Diabetes Canada
- Formation: 1953; 73 years ago
- Location: Toronto, Ontario;
- Website: diabetes.ca
- Formerly called: Canadian Diabetes Association

= Diabetes Canada =

Charity serving Canadians living with diabetes or prediabetes

Diabetes Canada (known from 1953 to 2017 as the Canadian Diabetes Association or CDA) is a registered national charity whose mission includes serving the 11 million Canadians living with diabetes or prediabetes. Diabetes Canada programs include:
- Its programs, education and services support people living with diabetes in their daily fight to live as well as possible with diabetes;
- Clinical Practice Guidelines for the Prevention and Management of Diabetes in Canada represent the best evidence-based direction for health-care professionals;
- investments of more than $125 million in diabetes research since 1975; and
- Advocacy efforts have led governments to develop policies that respect the rights of people living with diabetes and access treatments they need to live healthy lives.

== History ==

Dr. Charles Best, a co-inventor of medical insulin, founded the Diabetic Association of Ontario in the late 1940s. As other provinces and territories started to form their own associations, it became clear that if the provincial branches combined their resources they could more effectively serve their membership. This culminated in the formation of the Canadian Diabetes Association in 1953.

On February 13, 2017, the Canadian Diabetes Association became Diabetes Canada.

Today, Diabetes Canada is active in more than 150 Canadian communities and supports people living with diabetes through research, advocacy, education and services. They are supported in their efforts by a community-based network of volunteers, employees, health-care professionals, researchers and partners.
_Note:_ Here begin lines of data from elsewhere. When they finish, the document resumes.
-- pairing d ↔ n/d : the sqrt-bounded weighted count is the full divisor count
lemma sqrtSum_one (n : Nat) (hn : 1 ≤ n) : sqrtSum n 1 = ((Nat.divisors n).card : Int) := by
  have hSL : ((Nat.divisors n).filter (fun d => d ≤ Nat.sqrt n)).card
      + ((Nat.divisors n).filter (fun d => ¬ d ≤ Nat.sqrt n)).card = (Nat.divisors n).card :=
    Finset.filter_card_add_filter_neg_card_eq_card _
  have hQP : (((Nat.divisors n).filter (fun d => d ≤ Nat.sqrt n)).filter (fun d => d * d = n)).card
      + (((Nat.divisors n).filter (fun d => d ≤ Nat.sqrt n)).filter (fun d => ¬ d * d = n)).card
      = ((Nat.divisors n).filter (fun d => d ≤ Nat.sqrt n)).card :=
    Finset.filter_card_add_filter_neg_card_eq_card _
  have hLP : ((Nat.divisors n).filter (fun d => ¬ d ≤ Nat.sqrt n)).card
      = (((Nat.divisors n).filter (fun d => d ≤ Nat.sqrt n)).filter (fun d => ¬ d * d = n)).card := by
    refine Finset.card_nbij' (i := fun d => n / d) (j := fun e => n / e) ?_ ?_ ?_ ?_
    · intro d hd
      simp only [Finset.mem_coe, Finset.mem_filter, Nat.mem_divisors] at hd ⊢
      obtain ⟨⟨⟨e, he⟩, hne⟩, hgt⟩ := hd
      have hd0 : 0 < d := Nat.pos_of_dvd_of_pos ⟨e, he⟩ (by omega)
      have hdiv : n / d = e := by rw [he, Nat.mul_div_cancel_left _ hd0]
      have hnlt : n < d * d := Nat.sqrt_lt.mp (by omega)
      have he0 : 0 < e := by
        rcases Nat.eq_zero_or_pos e with h0 | h0
        · subst h0; simp at he; omega
        · exact h0
      have hed : e < d := lt_of_mul_lt_mul_left (a := d) (by omega) (le_of_lt hd0)
      have hee : e * e < n := by
        calc e * e < d * e := (Nat.mul_lt_mul_right he0).mpr hed
        _ = n := he.symm
      rw [hdiv]
      exact ⟨⟨⟨⟨d, by rw [he, Nat.mul_comm]⟩, by omega⟩, Nat.le_sqrt.mpr (le_of_lt hee)⟩, by omega⟩
    · intro e he'
      simp only [Finset.mem_coe, Finset.mem_filter, Nat.mem_divisors] at he' ⊢
      obtain ⟨⟨⟨⟨d, hd⟩, hne⟩, hle⟩, hnsq⟩ := he'
      have he0 : 0 < e := Nat.pos_of_dvd_of_pos ⟨d, hd⟩ (by omega)
      have hdiv : n / e = d := by rw [hd, Nat.mul_div_cancel_left _ he0]
      have hee : e * e ≤ n := Nat.le_sqrt.mp hle
      have hd0 : 0 < d := by
        rcases Nat.eq_zero_or_pos d with h0 | h0
        · subst h0; simp at hd; omega
        · exact h0
      have hed : e < d := lt_of_mul_lt_mul_left (a := e) (by omega) (le_of_lt he0)
      have hnd : n < d * d := by
        calc n = e * d := hd
        _ < d * d := (Nat.mul_lt_mul_right hd0).mpr hed
      rw [hdiv]
      exact ⟨⟨⟨e, by rw [hd, Nat.mul_comm]⟩, by omega⟩, by have := Nat.sqrt_lt.mpr hnd; omega⟩
    · intro d hd
      simp only [Finset.mem_coe, Finset.mem_filter, Nat.mem_divisors] at hd
      exact Nat.div_div_self hd.1.1 (by omega)
    · intro e he'
      simp only [Finset.mem_coe, Finset.mem_filter, Nat.mem_divisors] at he'
      exact Nat.div_div_self he'.1.1.1 (by omega)
  have hsum : sqrtSum n 1 =
      ((((Nat.divisors n).filter (fun d => d ≤ Nat.sqrt n)).filter (fun d => d * d = n)).card : Int)
      + 2 * ((((Nat.divisors n).filter (fun d => d ≤ Nat.sqrt n)).filter (fun d => ¬ d * d = n)).card : Int) := by
    have hSeq : (Nat.divisors n).filter (fun d => d ≤ Nat.sqrt n)
        = (Finset.Icc 1 (Nat.sqrt n)).filter (fun d => d ∣ n) := by
      ext d
      simp only [Finset.mem_filter, Nat.mem_divisors, Finset.mem_Icc]
      constructor
      · rintro ⟨⟨hd, hne⟩, hle⟩
        exact ⟨⟨Nat.pos_of_dvd_of_pos hd (by omega), hle⟩, hd⟩
      · rintro ⟨⟨h1, hle⟩, hd⟩
        exact ⟨⟨hd, by omega⟩, hle⟩
    have h1 : sqrtSum n 1 = ∑ d ∈ (Nat.divisors n).filter (fun d => d ≤ Nat.sqrt n),
        (if d * d = n then (1 : Int) else 2) := by
      rw [sqrtSum, hSeq, Finset.sum_filter]
    rw [h1, ← Finset.sum_filter_add_sum_filter_not ((Nat.divisors n).filter (fun d => d ≤ Nat.sqrt n))
        (fun d => d * d = n)]
    have hQ1 : ∑ d ∈ ((Nat.divisors n).filter (fun d => d ≤ Nat.sqrt n)).filter (fun d => d * d = n),
        (if d * d = n then (1 : Int) else 2)
        = ((((Nat.divisors n).filter (fun d => d ≤ Nat.sqrt n)).filter (fun d => d * d = n)).card : Int) := by
      rw [Finset.sum_congr rfl (fun x hx => if_pos ((Finset.mem_filter.mp hx).2))]
      simp
    have hP2 : ∑ d ∈ ((Nat.divisors n).filter (fun d => d ≤ Nat.sqrt n)).filter (fun d => ¬ d * d = n),
        (if d * d = n then (1 : Int) else 2)
        = 2 * ((((Nat.divisors n).filter (fun d => d ≤ Nat.sqrt n)).filter (fun d => ¬ d * d = n)).card : Int) := by
      rw [Finset.sum_congr rfl (fun x hx => if_neg ((Finset.mem_filter.mp hx).2))]
      simp [mul_comm]
    rw [hQ1, hP2]
  rw [hsum]
  have hcard : (Nat.divisors n).card =
      (((Nat.divisors n).filter (fun d => d ≤ Nat.sqrt n)).filter (fun d => d * d = n)).card
      + 2 * (((Nat.divisors n).filter (fun d => d ≤ Nat.sqrt n)).filter (fun d => ¬ d * d = n)).card := by
    omega
  rw [hcard]
  push_cast
  ring

lemma size_pyBAdd (d : Array Int) (m inc : Int) : (pyBAdd d m inc).size = d.size := by
  unfold pyBAdd; split <;> simp [Array.size_setIfInBounds]

lemma size_foldl_pyBAdd (l : List Int) : ∀ d : Array Int,
    (l.foldl (fun d m => pyBAdd d m 2) d).size = d.size := by
  induction l with
  | nil => intro d; rfl
  | cons m t ih => intro d; rw [List.foldl_cons, ih, size_pyBAdd]

lemma getD_pyBAdd (d : Array Int) (m inc : Int) (hm0 : 0 ≤ m) (hmlt : m < (d.size : Int))
    (jn : Nat) (hj : jn < d.size) :
    (pyBAdd d m inc).getD jn 0 = d.getD jn 0 + (if m = (jn : Int) then inc else 0) := by
  rw [pyBAdd, if_pos hm0]
  by_cases he : m = (jn : Int)
  · subst he
    simp [Array.getD_eq_getD_getElem?, Array.getElem?_setIfInBounds, hj,
          Array.getElem?_eq_getElem (show ((jn:Int).toNat : Nat) < d.size by omega), pyBGet, hm0]
  · have hne : m.toNat ≠ jn := by omega
    simp [Array.getD_eq_getD_getElem?, Array.getElem?_setIfInBounds, hne, he]

lemma getD_foldl_pyBAdd (l : List Int) : ∀ (d : Array Int),
    (∀ m ∈ l, 0 ≤ m ∧ m < (d.size : Int)) → ∀ jn : Nat, jn < d.size →
    (l.foldl (fun d m => pyBAdd d m 2) d).getD jn 0
      = d.getD jn 0 + 2 * (l.count ((jn : Nat) : Int) : Int) := by
  induction l with
  | nil => intro d _ jn _; simp
  | cons m t ih =>
      intro d h jn hj
      obtain ⟨hm0, hmlt⟩ := h m (List.mem_cons_self ..)
      have h' : ∀ x ∈ t, 0 ≤ x ∧ x < ((pyBAdd d m 2).size : Int) := by
        intro x hx; rw [size_pyBAdd]; exact h x (List.mem_cons_of_mem _ hx)
      rw [List.foldl_cons, ih _ h' jn (by rw [size_pyBAdd]; exact hj),
          getD_pyBAdd d m 2 hm0 hmlt jn hj, List.count_cons]
      by_cases he : m = (jn : Int) <;> simp [he] <;> ring

def pairSum (N j k : Nat) : Int :=
  ∑ m ∈ Finset.Icc k (Nat.sqrt N),
    ((if m * m = j then (1 : Int) else 0) + 2 * (if m ∣ j ∧ m * (m + 1) ≤ j then 1 else 0))

lemma pairSum_step (N j k : Nat) (hk : k ≤ Nat.sqrt N) :
    pairSum N j k = ((if k * k = j then (1 : Int) else 0)
      + 2 * (if k ∣ j ∧ k * (k + 1) ≤ j then 1 else 0)) + pairSum N j (k + 1) := by
  have hins : Finset.Icc k (Nat.sqrt N) = insert k (Finset.Icc (k + 1) (Nat.sqrt N)) := by
    ext x; simp [Finset.mem_Icc, Finset.mem_insert]; omega
  rw [pairSum, hins, Finset.sum_insert (by simp [Finset.mem_Icc])]
  rfl

lemma pairLoop_getD (N : Nat) : ∀ t (k : Nat) (d : Array Int), 1 ≤ k → Nat.sqrt N + 1 - k ≤ t →
    (d.size : Int) = (N : Int) + 1 → ∀ jn : Nat, jn < d.size →
    (pairLoop (N : Int) (k : Int) d).getD jn 0 = d.getD jn 0 + pairSum N jn k := by
  intro t
  induction t with
  | zero =>
      intro k d hk ht hsz jn hj
      have hgt : Nat.sqrt N < k := by omega
      have hnn : (N : Int) < (k : Int) * (k : Int) := by exact_mod_cast Nat.sqrt_lt.mp hgt
      rw [pairLoop, dif_neg (by omega)]
      have hemp : Finset.Icc k (Nat.sqrt N) = ∅ := Finset.Icc_eq_empty (by omega)
      simp [pairSum, hemp]
  | succ t ih =>
      intro k d hk ht hsz jn hj
      by_cases hle : k ≤ Nat.sqrt N
      · have hkk : (k : Int) * (k : Int) ≤ (N : Int) := by
          exact_mod_cast Nat.le_sqrt.mp hle
        rw [pairLoop, dif_pos hkk]
        -- the array after this iteration's updates
        have hsz1 : ((pyBAdd d ((k:Int) * k) 1).size : Int) = (N : Int) + 1 := by
          rw [size_pyBAdd]; exact hsz
        have hvalid : ∀ m ∈ PySem.List.pyRange ((k:Int) * (k + 1)) ((N:Int) + 1) k,
            0 ≤ m ∧ m < ((pyBAdd d ((k:Int) * k) 1).size : Int) := by
          intro m hm
          rw [PySem.List.mem_pyRange_iff_of_pos (by exact_mod_cast hk)] at hm
          rw [hsz1]
          constructor
          · have : (0:Int) ≤ (k:Int) * (k + 1) := by positivity
            omega
          · exact hm.2.1
        have hcast : ((k : Int) + 1) = (((k + 1 : Nat)) : Int) := by push_cast; ring
        rw [hcast, ih (k + 1) _ (by omega) (by omega)
              (by rw [size_foldl_pyBAdd, size_pyBAdd]; exact hsz)
              jn (by rw [size_foldl_pyBAdd, size_pyBAdd]; exact hj)]
        rw [getD_foldl_pyBAdd _ _ (by rw [← hcast]; exact hvalid) jn
              (by rw [size_pyBAdd]; exact hj)]
        rw [getD_pyBAdd d _ 1 (by positivity) (by omega) jn hj]
        rw [pairSum_step N jn k hle]
        -- identify the two indicators
        have hsq : ((k : Int) * (k : Int) = ((jn : Nat) : Int)) ↔ (k * k = jn) := by
          constructor
          · intro h; exact_mod_cast h
          · intro h; exact_mod_cast h
        have hcnt : ((PySem.List.pyRange ((k:Int) * (((k + 1 : Nat)) : Int)) ((N:Int) + 1) k).count
              ((jn : Nat) : Int) : Int)
            = (if k ∣ jn ∧ k * (k + 1) ≤ jn then (1:Int) else 0) := by
          have hmem : (((jn : Nat) : Int) ∈
              PySem.List.pyRange ((k:Int) * (((k + 1 : Nat)) : Int)) ((N:Int) + 1) k)
              ↔ (k ∣ jn ∧ k * (k + 1) ≤ jn) := by
            rw [PySem.List.mem_pyRange_iff_of_pos (by exact_mod_cast hk)]
            constructor
            · rintro ⟨h1, h2, h3⟩
              have hd : (k:Int) ∣ (jn : Int) := by
                have := dvd_add h3 (Dvd.intro (((k+1:Nat)):Int) rfl)
                simpa using this
              refine ⟨by exact_mod_cast hd, by exact_mod_cast h1⟩
            · rintro ⟨h1, h2⟩
              have hjlt : ((jn:Nat) : Int) < (N:Int) + 1 := by
                have : (jn : Int) < (d.size : Int) := by exact_mod_cast hj
                omega
              refine ⟨by exact_mod_cast h2, hjlt, ?_⟩
              have hd : (k:Int) ∣ (jn : Int) := by exact_mod_cast h1
              exact dvd_sub hd (Dvd.intro (((k+1:Nat)):Int) rfl)
          by_cases hc : k ∣ jn ∧ k * (k + 1) ≤ jn
          · rw [if_pos hc, List.count_eq_one_of_mem
                (nodup_pyRange_pos _ _ _ (by exact_mod_cast hk)) (hmem.mpr hc)]
            rfl
          · rw [if_neg hc, List.count_eq_zero_of_not_mem (fun hm => hc (hmem.mp hm))]
            rfl
        rw [hcnt]
        by_cases h2 : k * k = jn
        · rw [if_pos (hsq.mpr h2), if_pos h2]; ring
        · rw [if_neg (fun hc => h2 (hsq.mp hc)), if_neg h2]; ring
      · have hnn : (N : Int) < (k : Int) * (k : Int) := by
          exact_mod_cast Nat.sqrt_lt.mp (by omega)
        rw [pairLoop, dif_neg (by omega)]
        have hemp : Finset.Icc k (Nat.sqrt N) = ∅ := Finset.Icc_eq_empty (by omega)
        simp [pairSum, hemp]

lemma pairSum_eq_sqrtSum (N j : Nat) (hj1 : 1 ≤ j) (hjN : j ≤ N) :
    pairSum N j 1 = sqrtSum j 1 := by
  rw [pairSum, sqrtSum]
  rw [← Finset.sum_subset (Finset.Icc_subset_Icc le_rfl (Nat.sqrt_le_sqrt hjN)) ?vanish]
  · apply Finset.sum_congr rfl
    intro m hm
    rw [Finset.mem_Icc] at hm
    have hmm : m * m ≤ j := Nat.le_sqrt.mp hm.2
    by_cases h1 : m ∣ j
    · by_cases h2 : m * m = j
      · have hexp : m * (m + 1) = m * m + m := by ring
        have : ¬ m * (m + 1) ≤ j := by omega
        rw [if_pos h2, if_neg (fun hc => this hc.2), if_pos h1, if_pos h2]
        ring
      · have hlt : m * m < j := by omega
        obtain ⟨q, hq⟩ := h1
        have hm0 : 0 < m := by omega
        have hqm : m < q := by
          by_contra hqm
          push_neg at hqm
          have : j ≤ m * m := by
            calc j = m * q := hq
            _ ≤ m * m := Nat.mul_le_mul_left m hqm
          omega
        have hle : m * (m + 1) ≤ j := by
          calc m * (m + 1) ≤ m * q := Nat.mul_le_mul_left m (by omega)
          _ = j := hq.symm
        rw [if_neg h2, if_pos ⟨⟨q, hq⟩, hle⟩, if_pos ⟨q, hq⟩, if_neg h2]
        ring
    · have hns : ¬ m * m = j := fun hc => h1 ⟨m, hc.symm⟩
      rw [if_neg hns, if_neg (fun hc => h1 hc.1), if_neg h1]
      ring
  · intro m hmN hmj
    rw [Finset.mem_Icc] at hmN
    have hgt : Nat.sqrt j < m := by
      rw [Finset.mem_Icc] at hmj; omega
    have hlt : j < m * m := Nat.sqrt_lt.mp hgt
    have h2 : ¬ m * m = j := by omega
    have h3 : ¬ m * (m + 1) ≤ j := by nlinarith
    rw [if_neg h2, if_neg (fun hc => h3 hc.2)]
    ring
Known as "The Birthplace of Insulin," Banting House, is where Sir Frederick Banting woke up at 2 a.m. on the morning of October 31, 1920 with the idea that led to the discovery of insulin. Diabetes Canada owns Banting House National Historic Site of Canada in London, Ontario.

== Programs ==
D-Camps provide kids with type 1 diabetes with a unique experience to help them learn to manage their diabetes in a safe and fun environment.

Team Diabetes is Diabetes Canada's national activity fundraising program that offers Canadians of all fitness levels the opportunity to walk, run or hike in events across Canada and around the world, while raising funds and awareness.

Clothesline is a program that collects gently used clothing, small household items and electronics. Proceeds from the program support Diabetes Canada.

CDA Expos are educational events in the community.

Diabetes Webinars are free webinars hosted by health-care professionals, diabetes educators and people living well with diabetes.